Ariadne Araújo é jornalista. Começou a carreira em rádio e televisão e foi repórter especial no O POVO. Vencedora de vários prêmios Esso, é autora do livro Bárbara de Alencar, da Fundação Demócrito Rocha, e coautora do Soldados da Borracha, os Heróis Esquecidos (Ed. Escrituras). Para além da forte conexão com o Ceará de nascença, ela traz na bagagem também a experiência de vida em dois países de adoção, a Bélgica, onde pós-graduou-se e morou 8 anos, e Portugal, onde atualmente estuda e reside.
Ah, Brasília, tão bela, tão verde, mas feita para carros. Em Lisboa, meninos e meninas andam sozinhos nas calçadas. Parece até um sonho, para um brasileiro. Mas os participantes do Colóquio Internacional para a Reapropriação das Cidades querem muito mais. Querem dizer de novo aos filhos: "vai, menino, brincar lá fora"
Foto: FÁBIO LIMA
Imagem ilustrativa de apoio. ParaTodosVerem: criança de costas brinca em um brinquedo giratório em um parquinho com piso emborrachado colorido. Ela usa camiseta preta, bermuda clara estampada e chinelos azuis
O sonho de vermos filhos e sobrinhos pequenos nos espaços públicos das cidades grandes, à pé ou no transporte público, nos parques ou nas ruas, sem a proteção ou vigilância de um adulto. No Brasil, essa pequena liberdade de ir e vir em segurança — aprendizado absolutamente importante para os jovens cidadãos —, parece ainda muito longe. Razão de muitas famílias migraram para a Europa, em busca dessa experiência de autonomia para os filhos, desde cedo.

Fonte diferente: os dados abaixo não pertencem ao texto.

-- pv_equiv track=rewrite | github.com/swissarthurfreeman/Greedy | FreemanArthur.py | save_files_number
-- ===== SOURCE A (Python) =====
-- def save_files_number(files, space):
--     weight = 0
--     to_take = []
--     #En triant du plus petit au plus grand, on prends d'abord
--     files.sort(key=lambda x : x[1]) #les fichiers les plus petits.
--
--     for i in range(0, len(files)): #On les prends jusqu'à ce qu'on ne puisse plus.
--         if weight + files[i][1] < space:
--             weight += files[i][1]
--             to_take.append(files[i])
--     return to_take
-- ===== SOURCE B (Python) =====
-- def save_files_number(files, space):
--     # Selection-based greedy: no sort. Repeatedly extract the smallest remaining
--     # file (first one on ties, matching a stable sort's order); stop as soon as
--     # the smallest remaining file no longer fits, since every other remaining
--     # file is at least as large. Unlike A, this does not mutate `files`.
--     remaining = list(files)
--     taken, weight = [], 0
--     while remaining:
--         m = min(remaining, key=lambda f: f[1])
--         if weight + m[1] >= space:
--             break
--         weight += m[1]
--         taken.append(m)
--         remaining.remove(m)
--     return taken
-- ===== Notes on version B (the rewrite author's own statement) =====
-- stated objective: alternative
-- what changed: B drops the sort entirely: a selection loop repeatedly extracts the first minimum-size file from the remaining list and stops early as soon as the smallest remaining file no longer fits (A sorts in place and scans the whole sorted list with a running weight); B does not mutate the input list.
import Mathlib
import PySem

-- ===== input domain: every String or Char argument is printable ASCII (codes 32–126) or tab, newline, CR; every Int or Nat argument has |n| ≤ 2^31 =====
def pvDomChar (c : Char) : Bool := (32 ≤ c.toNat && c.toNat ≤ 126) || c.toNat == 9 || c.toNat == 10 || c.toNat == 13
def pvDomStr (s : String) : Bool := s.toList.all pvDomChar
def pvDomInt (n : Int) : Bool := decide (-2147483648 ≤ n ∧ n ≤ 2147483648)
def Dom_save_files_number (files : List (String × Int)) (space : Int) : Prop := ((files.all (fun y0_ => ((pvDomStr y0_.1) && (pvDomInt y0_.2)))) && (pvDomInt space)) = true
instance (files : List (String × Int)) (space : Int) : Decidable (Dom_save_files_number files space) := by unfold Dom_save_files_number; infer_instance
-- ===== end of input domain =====

-- B replaces A's sort-then-scan with a sort-free selection greedy: repeatedly extract the
-- first minimum-size file, stopping as soon as the smallest remaining file does not fit
-- (objective: alternative). Equivalence is about the RETURN value: A sorts `files` in
-- place, B does not mutate it.

-- ===== PORT A =====
def save_files_number (files : List (String × Int)) (space : Int) : List (String × Int) :=
  let fs := PySem.List.sorted files (fun x => x.2)
  let r := (PySem.List.pyRange 0 (fs.length : Int) 1).foldl
    (fun (st : Int × List (String × Int)) i =>
      let f := PySem.List.pyGetD fs i ("", 0)   -- i always in range (range(0, len(files)))
      if st.1 + f.2 < space then (st.1 + f.2, st.2 ++ [f]) else st)
    (0, [])
  r.2

-- ===== PORT B =====
-- termination helper for the selection loop: list.remove shortens the list
theorem pv_remove?_length {α : Type} [BEq α] [LawfulBEq α] {xs r : List α} {v : α}
    (h : PySem.List.remove? xs v = some r) : r.length < xs.length := by
  have hv : v ∈ xs := by
    by_contra hnv
    rw [(PySem.List.remove?_eq_none_iff xs v).mpr hnv] at h
    simp at h
  rw [PySem.List.remove?_eq_some_erase xs v hv, Option.some.injEq] at h
  subst h
  have h1 := List.length_erase_of_mem hv
  have h2 : xs.length ≠ 0 := by
    intro h0; rw [List.length_eq_zero_iff.mp h0] at hv; simp at hv
  omega

-- Source B's while-loop: each turn takes the first minimum-size remaining file if it fits,
-- otherwise (or when nothing remains) stops
def pvAltGo (space weight : Int) (taken remaining : List (String × Int)) : List (String × Int) :=
  match PySem.List.min? remaining (fun f => f.2) with
  | none => taken                               -- `while remaining:` exits
  | some m =>
    if weight + m.2 ≥ space then taken          -- `break`
    else
      match hr : PySem.List.remove? remaining m with
      | none => taken                           -- unreachable: m ∈ remaining
      | some rest => pvAltGo space (weight + m.2) (taken ++ [m]) rest
termination_by remaining.length
decreasing_by exact pv_remove?_length hr

def save_files_number_alt (files : List (String × Int)) (space : Int) : List (String × Int) :=
  pvAltGo space 0 [] files

-- ===== PRECONDITION & SPEC =====
def Spec_save_files_number (files : List (String × Int)) (space : Int) (out : List (String × Int)) : Prop := out = save_files_number_alt files space
instance (files : List (String × Int)) (space : Int) (out : List (String × Int)) : Decidable (Spec_save_files_number files space out) := by unfold Spec_save_files_number; infer_instance

-- ===== CLAIM (what is proved, stated in full; the proofs are below) =====
def Claim_equal_save_files_number : Prop := ∀ (files : List (String × Int)) (space : Int), Dom_save_files_number files space → Spec_save_files_number files space (save_files_number files space)

-- ===== LEMMAS AND PROOFS =====

-- min over a list extended on the right, computed from the min of the prefix
theorem pv_min_snoc (xs : List (String × Int)) (x : String × Int) :
    PySem.List.min? (xs ++ [x]) (fun f => f.2)
      = match PySem.List.min? xs (fun f => f.2) with
        | none => some x
        | some m => if x.2 < m.2 then some x else some m := by
  cases h : PySem.List.min? xs (fun f => f.2) <;>
    · simp only [PySem.List.min?] at h ⊢
      rw [List.foldl_append, h]
      simp [List.foldl]

-- sorting a list extended on the right = insert the new element into the sorted prefix
theorem pv_sorted_snoc (xs : List (String × Int)) (x : String × Int) :
    PySem.List.sorted (xs ++ [x]) (fun f => f.2)
      = PySem.List.insertBy (fun a b => decide (a.2 < b.2)) x (PySem.List.sorted xs (fun f => f.2)) := by
  rw [PySem.List.sorted_eq_foldl_insertBy, PySem.List.sorted_eq_foldl_insertBy, List.foldl_append]
  simp [List.foldl]

-- the stable sort decomposes as: first minimum-size element, then the sort of the rest
theorem pv_sorted_decomp :
    ∀ (l : List (String × Int)) (m : String × Int),
      PySem.List.min? l (fun f => f.2) = some m →
      PySem.List.sorted l (fun f => f.2) = m :: PySem.List.sorted (l.erase m) (fun f => f.2) := by
  intro l
  induction l using List.reverseRecOn with
  | nil => intro m h; simp [PySem.List.min?] at h
  | append_singleton xs x ih =>
    intro m h
    rw [pv_min_snoc] at h
    rw [pv_sorted_snoc]
    cases hxs : PySem.List.min? xs (fun f => f.2) with
    | none =>
      have hnil : xs = [] := (PySem.List.min?_eq_none_iff xs (fun f => f.2)).mp hxs
      subst hnil
      rw [hxs] at h
      simp only [Option.some.injEq] at h
      subst h
      simp [PySem.List.sorted, PySem.List.insertBy]
    | some m0 =>
      rw [hxs] at h
      have hdec := ih m0 hxs
      rw [hdec]
      by_cases hlt : x.2 < m0.2
      · simp only [if_pos hlt, Option.some.injEq] at h
        subst h
        have hnotmem : x ∉ xs := by
          intro hmem
          exact absurd (PySem.List.min?_isMin hxs x hmem) (by omega)
        rw [List.erase_append_right _ hnotmem]
        simp only [List.erase_cons_head]  -- [m].erase m = []
        rw [List.append_nil, hdec]
        simp [PySem.List.insertBy, hlt]
      · simp only [if_neg hlt, Option.some.injEq] at h
        subst h
        have hmem : m0 ∈ xs := PySem.List.min?_mem hxs
        rw [List.erase_append_left _ hmem]
        rw [pv_sorted_snoc]
        simp [PySem.List.insertBy, hlt]

-- A's loop body
def pvStep (space : Int) (st : Int × List (String × Int)) (f : String × Int) : Int × List (String × Int) :=
  if st.1 + f.2 < space then (st.1 + f.2, st.2 ++ [f]) else st

-- once the greedy scan cannot take an element, it takes nothing further
theorem pv_skip_all (space : Int) (rest : List (String × Int)) :
    ∀ (w : Int) (acc : List (String × Int)),
    (∀ x ∈ rest, ¬ (w + x.2 < space)) →
    rest.foldl (pvStep space) (w, acc) = (w, acc) := by
  induction rest with
  | nil => intro w acc _; rfl
  | cons x rest ih =>
    intro w acc h
    simp only [List.foldl_cons, pvStep, if_neg (h x (List.mem_cons_self))]
    exact ih w acc (fun y hy => h y (List.mem_cons_of_mem _ hy))

-- the accumulator of A's scan is a pure prefix
theorem pv_acc_prefix (space : Int) (l : List (String × Int)) :
    ∀ (w : Int) (acc : List (String × Int)),
    (l.foldl (pvStep space) (w, acc)).2 = acc ++ (l.foldl (pvStep space) (w, [])).2 := by
  induction l with
  | nil => intro w acc; simp
  | cons f l ih =>
    intro w acc
    by_cases h : w + f.2 < space
    · simp only [List.foldl_cons, pvStep, if_pos h]
      rw [ih (w + f.2) (acc ++ [f]), ih (w + f.2) ([] ++ [f])]
      simp
    · simp only [List.foldl_cons, pvStep, if_neg h]
      exact ih w acc

-- the selection loop equals A's scan over the sorted remaining list
theorem pv_main (space : Int) :
    ∀ (n : Nat) (l : List (String × Int)), l.length ≤ n →
    ∀ (w : Int) (taken : List (String × Int)),
    pvAltGo space w taken l
      = taken ++ ((PySem.List.sorted l (fun f => f.2)).foldl (pvStep space) (w, [])).2 := by
  intro n
  induction n with
  | zero =>
    intro l hl w taken
    have : l = [] := List.eq_nil_of_length_eq_zero (Nat.le_zero.mp hl)
    subst this
    simp [pvAltGo, PySem.List.min?, PySem.List.sorted]
  | succ n ih =>
    intro l hl w taken
    cases hm : PySem.List.min? l (fun f => f.2) with
    | none =>
      have : l = [] := (PySem.List.min?_eq_none_iff l (fun f => f.2)).mp hm
      subst this
      simp [pvAltGo, PySem.List.min?, PySem.List.sorted]
    | some m =>
      have hdec := pv_sorted_decomp l m hm
      have hmem : m ∈ l := PySem.List.min?_mem hm
      rw [hdec]
      by_cases hfit : w + m.2 ≥ space
      · -- smallest remaining file does not fit: B stops; A skips everything
        rw [pvAltGo]
        rw [hm]
        simp only [if_pos hfit]
        have hskip : ∀ x ∈ m :: PySem.List.sorted (l.erase m) (fun f => f.2), ¬ (w + x.2 < space) := by
          intro x hx
          rcases List.mem_cons.mp hx with h | h
          · subst h; omega
          · have hxl : x ∈ l.erase m := (PySem.List.mem_sorted _ _ _ _).mp h
            have := PySem.List.min?_isMin hm x (List.mem_of_mem_erase hxl)
            omega
        rw [pv_skip_all space _ w [] hskip]
        simp
      · -- take m, recurse on the rest
        have hrem : PySem.List.remove? l m = some (l.erase m) :=
          PySem.List.remove?_eq_some_erase l m hmem
        have hlen : (l.erase m).length ≤ n := by
          have := List.length_erase_of_mem hmem
          omega
        rw [pvAltGo]
        rw [hm]
        simp only [if_neg hfit]
        rw [hrem]
        split
        next heq => exact absurd heq (by simp)
        next rest heq =>
        have hre : rest = l.erase m := by
          injection heq with h2; exact h2.symm
        subst hre
        rw [ih (l.erase m) hlen (w + m.2) (taken ++ [m])]
        simp only [List.foldl_cons, pvStep, if_pos (by omega : w + m.2 < space)]
        rw [pv_acc_prefix space _ (w + m.2) ([] ++ [m])]
        simp

-- ===== VERDICT (by name: the statement is the Claim_ definition above) =====
theorem save_files_number_spec : Claim_equal_save_files_number := by
  intro files space _
  unfold Spec_save_files_number save_files_number save_files_number_alt
  simp only []
  rw [PySem.List.foldl_pyRange_zero_pyGetD' (PySem.List.sorted files (fun x => x.2)) ("", 0)
      (fun (st : Int × List (String × Int)) (f : String × Int) =>
        if st.1 + f.2 < space then (st.1 + f.2, st.2 ++ [f]) else st) (0, [])]
  rw [pv_main space files.length files (le_refl _) 0 []]
  rfl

Vindo agora de uma estadia em Brasília, onde meninos e meninas transformaram-se em “gatos de apartamentos”, com saídas em turmas em shoppings ou restaurantes — posso entender perfeitamente o sentimento destes pais.
Cresci em um tempo em que minha mãe, cansada da gritaria cheia de energia dos filhos dentro de casa, gritava: “vão brincar lá fora”. E nós percorríamos a rua, atrás de bolas e arraias, em bandos, até os limites do bairro. Tudo aquilo era nosso terreno de jogos. Mas as crianças de hoje perderam a rua. A rua é dos carros e de todos os perigos.
Na Eslováquia, um grupo de urbanistas, arquitetos, sociólogos, educadores, reuniram-se para pensar nisso: como tornar as cidades mais adaptadas aos pequenos?
Para brincadeiras no espaço público, para irem e virem nos transportes públicos ou a pé, em contato com a natureza e em segurança. Ou seja, não adaptar a criança ao espaço das cidades, mas ao contrário: ter menos carros nas ruas, mais pistas de bicicleta, mais aulas no exterior das escolas.
Há já algum esforço para se voltar a este tempo. Para se tirar a criançada de dentro dos apartamentos, de uma vida trancada e vigiada e, cada vez mais, sedentária. Além de pouco comunitária.
As chamadas “ruas de colégio”, por exemplo, começam a aparecer em força nas grandes cidades, como Londres. Ruas bloqueadas para carros, mesmo nas horas de aula. O que implica em menos estresse e mais tranquilidade na chegada e na saída. Há, no entanto, quem pense em ir mais longe.
Por exemplo, abrir os recreios para os espaços das ruas. Na Suíça, os engenheiros urbanos medem a altura das placas de sinalização, nos locais de maior passagem de crianças, para a altura de um metro e vinte, em média, o que equivale a uns nove anos de idade. Na Bélgica, artistas fazem arte de rua em lugares ao alcance da vista das crianças.
A ideia geral é tirá-los de dentro de casa, ensinar-lhes o gosto perdido de serem os donos das ruas. Logo cedo mostrar-lhes que a cidade é espaço de cidadania, de afetos, de memórias e de partilha. Não apenas um simples nome do lugar de nascimento, no dever de casa.